*Task input*:
-- pv_equiv track=rewrite | github.com/1801BM1/cpu11 | lsi/rom/tools/mca.py | get_x10
-- ===== SOURCE A (Python) =====
-- def get_x10(mset, mclr, x=10):
--     s = ''
--     for i in range(x):
--         if mset & (1 << (x - 1 - i)):
--             if mclr & (1 << (x - 1 - i)):
--                 s += '.'
--             else:
--                 s += '1'
--         elif mclr & (1 << (x - 1 - i)):
--             s += '0'
--         else:
--             s += 'x'
--     return s
-- ===== SOURCE B (Python) =====
-- def get_x10(mset, mclr, x=10):
--     # Divide-and-conquer on the width: split the field in half, render each half
--     # independently (high half via arithmetic shift, low half via mask), concatenate.
--     if x <= 0:
--         return ''
--     if x == 1:
--         return "x01."[2 * (mset & 1) + (mclr & 1)]
--     h = x >> 1            # width of the high half
--     lo = x - h            # width of the low half
--     m = (1 << lo) - 1
--     return get_x10(mset >> lo, mclr >> lo, h) + get_x10(mset & m, mclr & m, lo)
-- ===== Notes on version B (the rewrite author's own statement) =====
-- stated objective: faster
-- what changed: B renders the field by divide-and-conquer on the width -- split in half, render the high half of the two masks via an arithmetic shift and the low half via a bit mask recursively, concatenate, with a single 4-char table lookup at width 1 -- instead of A's left-to-right loop that probes one rebuilt full-width power-of-two mask per position through a nested if/elif chain.
import Mathlib
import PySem

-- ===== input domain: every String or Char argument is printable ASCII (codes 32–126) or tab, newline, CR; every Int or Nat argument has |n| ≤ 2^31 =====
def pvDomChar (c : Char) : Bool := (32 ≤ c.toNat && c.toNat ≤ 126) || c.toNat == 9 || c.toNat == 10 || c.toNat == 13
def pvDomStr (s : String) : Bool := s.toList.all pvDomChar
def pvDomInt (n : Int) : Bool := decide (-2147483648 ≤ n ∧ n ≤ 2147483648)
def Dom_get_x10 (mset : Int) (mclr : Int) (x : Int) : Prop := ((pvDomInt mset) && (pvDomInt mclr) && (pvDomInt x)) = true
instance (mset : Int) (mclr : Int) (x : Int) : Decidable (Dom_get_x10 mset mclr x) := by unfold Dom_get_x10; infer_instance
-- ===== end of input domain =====

-- B renders the field by divide-and-conquer on the width: split it in half, render the high half
-- (arithmetic shift) and the low half (mask) recursively and concatenate — a recursive decomposition
-- instead of A's single left-to-right loop probing one power-of-two mask per position.


-- ===== PORT A =====
-- '1 << (x - 1 - i)' : for i in range(x) the shift amount x-1-i is always ≥ 0, so '.toNat' is exact here.
def get_x10 (mset : Int) (mclr : Int) (x : Int) : String :=
  (PySem.List.pyRange 0 x 1).foldl (fun s i =>
    if PySem.Int.band mset ((1 : Int) <<< (x - 1 - i).toNat ) ≠ 0 then
      if PySem.Int.band mclr ((1 : Int) <<< (x - 1 - i).toNat) ≠ 0 then s ++ "." else s ++ "1"
    else if PySem.Int.band mclr ((1 : Int) <<< (x - 1 - i).toNat) ≠ 0 then s ++ "0"
    else s ++ "x") ""

-- ===== PORT B =====
-- Source B's recursion, on the list-of-chars side (String.ofList at the end).
-- 'x >> 1' is Lean's 'x >>> 1'; the shift amounts 'lo' are ≥ 1 in the recursive branch, so '.toNat' is
-- exact; the '"x01."[idx]' index is always 0..3, so the '.getD' default is unreachable.
def pvBChars (mset : Int) (mclr : Int) (x : Int) : List Char :=
  if x ≤ 0 then []
  else if x = 1 then
    [(PySem.Chars.pyGet? "x01.".toList (2 * PySem.Int.band mset 1 + PySem.Int.band mclr 1)).getD 'x']
  else
    let h := x >>> (1 : Nat)
    let lo := x - h
    let m := ((1 : Int) <<< lo.toNat) - 1
    pvBChars (mset >>> lo.toNat) (mclr >>> lo.toNat) h ++
      pvBChars (PySem.Int.band mset m) (PySem.Int.band mclr m) lo
termination_by x.toNat
decreasing_by
  all_goals simp only [Int.shiftRight_eq_div_pow] at *; omega

def get_x10_alt (mset : Int) (mclr : Int) (x : Int) : String :=
  String.ofList (pvBChars mset mclr x)

-- ===== PRECONDITION & SPEC =====
def Spec_get_x10 (mset : Int) (mclr : Int) (x : Int) (out : String) : Prop := out = get_x10_alt mset mclr x
instance (mset : Int) (mclr : Int) (x : Int) (out : String) : Decidable (Spec_get_x10 mset mclr x out) := by unfold Spec_get_x10; infer_instance

-- ===== CLAIM (what is proved, stated in full; the proofs are below) =====
def Claim_equal_get_x10 : Prop := ∀ (mset : Int) (mclr : Int) (x : Int), Dom_get_x10 mset mclr x → Spec_get_x10 mset mclr x (get_x10 mset mclr x)

-- ===== LEMMAS AND PROOFS =====

-- the character both programs emit for bit position j
def pvCh (m c : Int) (j : Nat) : Char :=
  if m.testBit j then (if c.testBit j then '.' else '1')
  else (if c.testBit j then '0' else 'x')

-- the common normal form: chars for bits n-1 … 0
def pvChs (m c : Int) (n : Nat) : List Char :=
  (List.range n).map (fun k => pvCh m c (n - 1 - k))

theorem pv_band_pow (m : Int) (j : Nat) :
    (PySem.Int.band m ((1 : Int) <<< j) ≠ 0) ↔ m.testBit j = true := by
  have hpow : (1 : Int) <<< j = ((2 ^ j : Nat) : Int) := by
    show Int.shiftLeft 1 j = _
    simp [Int.shiftLeft, Nat.shiftLeft_eq]
  rw [hpow]
  cases m with
  | ofNat n =>
      rw [show ((Int.ofNat n) : Int) = ((n : Nat) : Int) from rfl]
      rw [PySem.Int.band_natCast]
      simp [Int.testBit, Nat.and_two_pow]
  | negSucc n =>
      have h1 : ¬ (0 : Int) ≤ Int.negSucc n := by omega
      have h2 : (0 : Int) ≤ ((2 ^ j : Nat) : Int) := by positivity
      rw [PySem.Int.band]
      simp only [h1, h2, if_true, if_false]
      have h3 : (-(Int.negSucc n) - 1).toNat = n := by omega
      have h4 : (((2 ^ j : Nat) : Int)).toNat = 2 ^ j := Int.toNat_natCast _
      rw [h3, h4, Nat.two_pow_and]
      simp [Int.testBit]
      cases hb : n.testBit j <;> simp

theorem pvA_char (m c x : Int) :
    (fun (s : String) (i : Int) =>
      if PySem.Int.band m ((1 : Int) <<< (x - 1 - i).toNat) ≠ 0 then
        if PySem.Int.band c ((1 : Int) <<< (x - 1 - i).toNat) ≠ 0 then s ++ "." else s ++ "1"
      else if PySem.Int.band c ((1 : Int) <<< (x - 1 - i).toNat) ≠ 0 then s ++ "0"
      else s ++ "x")
    = (fun (s : String) (i : Int) => s ++ String.ofList [pvCh m c (x - 1 - i).toNat]) := by
  funext s i
  simp only [pv_band_pow, pvCh]
  split_ifs <;> rfl

theorem pv_foldl_str (f : Int → Char) (l : List Int) (s : String) :
    l.foldl (fun s i => s ++ String.ofList [f i]) s = String.ofList (s.toList ++ l.map f) := by
  induction l generalizing s with
  | nil => simp
  | cons a t ih => simp [List.foldl, ih]

-- A computes the normal form
theorem pvA_eq (m c x : Int) : get_x10 m c x = String.ofList (pvChs m c x.toNat) := by
  unfold get_x10
  rw [pvA_char, pv_foldl_str, PySem.List.pyRange_one]
  simp only [String.toList_empty, List.nil_append, List.map_map]
  unfold pvChs
  congr 1
  rw [Int.sub_zero]
  apply List.map_congr_left
  intro k hk
  rw [List.mem_range] at hk
  simp only [Function.comp_apply]
  congr 1
  omega

theorem pv_band_one (m : Int) :
    PySem.Int.band m 1 = (if m.testBit 0 then (1 : Int) else 0) := by
  cases m with
  | ofNat n =>
      rw [show ((Int.ofNat n) : Int) = ((n : Nat) : Int) from rfl,
          show (1 : Int) = ((1 : Nat) : Int) from rfl, PySem.Int.band_natCast]
      have : n &&& 1 = n % 2 := Nat.and_one_is_mod n
      rw [this]
      rw [show ((n : Nat) : Int).testBit 0 = n.testBit 0 from Int.testBit.eq_1 0 n,
          Nat.testBit_zero]
      rcases Nat.mod_two_eq_zero_or_one n with h | h <;> simp [h]
  | negSucc n =>
      have h1 : ¬ (0 : Int) ≤ Int.negSucc n := by omega
      rw [PySem.Int.band]
      simp only [h1, if_false, show (0:Int) ≤ 1 by omega, if_true]
      have h3 : (-(Int.negSucc n) - 1).toNat = n := by omega
      rw [h3]
      have : (1 : Int).toNat &&& n = n % 2 := by
        rw [Nat.and_comm]; exact Nat.and_one_is_mod n
      rw [this]
      rw [Int.testBit.eq_2, Nat.testBit_zero]
      rcases Nat.mod_two_eq_zero_or_one n with h | h <;> simp [h]

theorem pv_testBit_shiftRight (m : Int) (d j : Nat) :
    (m >>> d).testBit j = m.testBit (d + j) := by
  cases m with
  | ofNat n =>
      have h : (Int.ofNat n) >>> d = ((n >>> d : Nat) : Int) := rfl
      rw [h]
      show (n >>> d).testBit j = n.testBit (d + j)
      exact Nat.testBit_shiftRight n
  | negSucc n =>
      have h : (Int.negSucc n) >>> d = Int.negSucc (n >>> d) := rfl
      rw [h, Int.testBit.eq_2, Int.testBit.eq_2, Nat.testBit_shiftRight]

theorem pv_testBit_band_mask (m : Int) (d j : Nat) (hj : j < d) :
    (PySem.Int.band m (((1 : Int) <<< d) - 1)).testBit j = m.testBit j := by
  have hpow : (1 : Int) <<< d = ((2 ^ d : Nat) : Int) := by
    show Int.shiftLeft 1 d = _
    simp [Int.shiftLeft, Nat.shiftLeft_eq]
  have hmask : ((1 : Int) <<< d) - 1 = ((2 ^ d - 1 : Nat) : Int) := by
    rw [hpow]
    have : 1 ≤ 2 ^ d := Nat.one_le_two_pow
    push_cast [this]
    ring
  rw [hmask]
  cases m with
  | ofNat n =>
      rw [show ((Int.ofNat n) : Int) = ((n : Nat) : Int) from rfl, PySem.Int.band_natCast]
      rw [Nat.and_two_pow_sub_one_eq_mod]
      show (n % 2 ^ d).testBit j = n.testBit j
      rw [Nat.testBit_mod_two_pow]
      simp [hj]
  | negSucc n =>
      have h1 : ¬ (0 : Int) ≤ Int.negSucc n := by omega
      have h2 : (0 : Int) ≤ ((2 ^ d - 1 : Nat) : Int) := by positivity
      rw [PySem.Int.band]
      simp only [h1, h2, if_true, if_false]
      have h3 : (-(Int.negSucc n) - 1).toNat = n := by omega
      have h4 : (((2 ^ d - 1 : Nat) : Int)).toNat = 2 ^ d - 1 := Int.toNat_natCast _
      rw [h3, h4, Nat.and_comm, Nat.and_two_pow_sub_one_eq_mod]
      have hr : n % 2 ^ d < 2 ^ d := Nat.mod_lt _ (Nat.two_pow_pos d)
      have h5 : 2 ^ d - 1 - n % 2 ^ d = 2 ^ d - (n % 2 ^ d + 1) := by omega
      have h6 : ((2 ^ d - 1 - n % 2 ^ d : Nat) : Int) = Int.ofNat (2 ^ d - 1 - n % 2 ^ d) := rfl
      rw [h6, Int.testBit.eq_1, Int.testBit.eq_2, h5, Nat.testBit_two_pow_sub_succ hr,
          Nat.testBit_mod_two_pow]
      simp [hj]

-- shifting both masks shifts the bit index of the emitted character
theorem pvCh_shift (m c : Int) (d j : Nat) :
    pvCh (m >>> d) (c >>> d) j = pvCh m c (d + j) := by
  unfold pvCh
  rw [pv_testBit_shiftRight, pv_testBit_shiftRight]

theorem pvCh_mask (m c : Int) (d j : Nat) (hj : j < d) :
    pvCh (PySem.Int.band m (((1 : Int) <<< d) - 1)) (PySem.Int.band c (((1 : Int) <<< d) - 1)) j
      = pvCh m c j := by
  unfold pvCh
  rw [pv_testBit_band_mask m d j hj, pv_testBit_band_mask c d j hj]

-- the normal form splits at any cut h + l of the width
theorem pvChs_split (m c : Int) (h l : Nat) :
    pvChs m c (h + l)
      = pvChs (m >>> l) (c >>> l) h ++
        pvChs (PySem.Int.band m (((1 : Int) <<< l) - 1)) (PySem.Int.band c (((1 : Int) <<< l) - 1)) l := by
  unfold pvChs
  rw [List.range_add, List.map_append, List.map_map]
  congr 1
  · apply List.map_congr_left
    intro k hk
    rw [List.mem_range] at hk
    rw [pvCh_shift]
    congr 1
    omega
  · apply List.map_congr_left
    intro k hk
    rw [List.mem_range] at hk
    simp only [Function.comp_apply]
    rw [pvCh_mask m c l _ (by omega)]
    congr 1
    omega

-- B computes the normal form
theorem pvB_eq (m c x : Int) : pvBChars m c x = pvChs m c x.toNat := by
  have H : ∀ n : Nat, ∀ m c x : Int, x.toNat = n → pvBChars m c x = pvChs m c x.toNat := by
    intro n
    induction n using Nat.strong_induction_on with
    | _ n ih =>
      intro m c x hn
      rw [pvBChars]
      by_cases h0 : x ≤ 0
      · rw [if_pos h0]
        have : x.toNat = 0 := by omega
        rw [this]
        rfl
      · by_cases h1 : x = 1
        · subst h1
          rw [if_neg (by omega : ¬ (1 : Int) ≤ 0), if_pos rfl]
          have ht1 : (1 : Int).toNat = 1 := rfl
          rw [ht1]
          unfold pvChs
          simp only [List.range_one, List.map]
          rw [pv_band_one m, pv_band_one c]
          cases hm : m.testBit 0 <;> cases hc : c.testBit 0 <;>
            simp [pvCh, hm, hc]
        · rw [if_neg h0, if_neg h1]
          show pvBChars (m >>> (x - x >>> (1 : Nat)).toNat) (c >>> (x - x >>> (1 : Nat)).toNat)
                (x >>> (1 : Nat)) ++
              pvBChars (PySem.Int.band m (((1 : Int) <<< (x - x >>> (1 : Nat)).toNat) - 1))
                (PySem.Int.band c (((1 : Int) <<< (x - x >>> (1 : Nat)).toNat) - 1))
                (x - x >>> (1 : Nat))
              = pvChs m c x.toNat
          have hdiv : x >>> (1 : Nat) = x / 2 := by
            rw [Int.shiftRight_eq_div_pow]; norm_num
          have hx2 : 2 ≤ x := by omega
          have hh1 : 1 ≤ x >>> (1 : Nat) := by rw [hdiv]; omega
          have hhx : x >>> (1 : Nat) < x := by rw [hdiv]; omega
          rw [ih (x >>> (1 : Nat)).toNat (by omega) _ _ _ rfl,
              ih (x - x >>> (1 : Nat)).toNat (by omega) _ _ _ rfl]
          have hsplit : x.toNat = (x >>> (1 : Nat)).toNat + (x - x >>> (1 : Nat)).toNat := by
            omega
          rw [hsplit, pvChs_split m c ((x >>> (1 : Nat)).toNat) ((x - x >>> (1 : Nat)).toNat)]
  exact H x.toNat m c x rfl

-- ===== VERDICT (by name: the statement is the Claim_ definition above) =====
theorem get_x10_spec : Claim_equal_get_x10 := by
  intro m c x _
  unfold Spec_get_x10 get_x10_alt
  rw [pvA_eq, pvB_eq]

*Try it*: Work out how many lines in the entries hold the string "hsplit". Your answer should consist solely of that number.

*Result of this task*: 2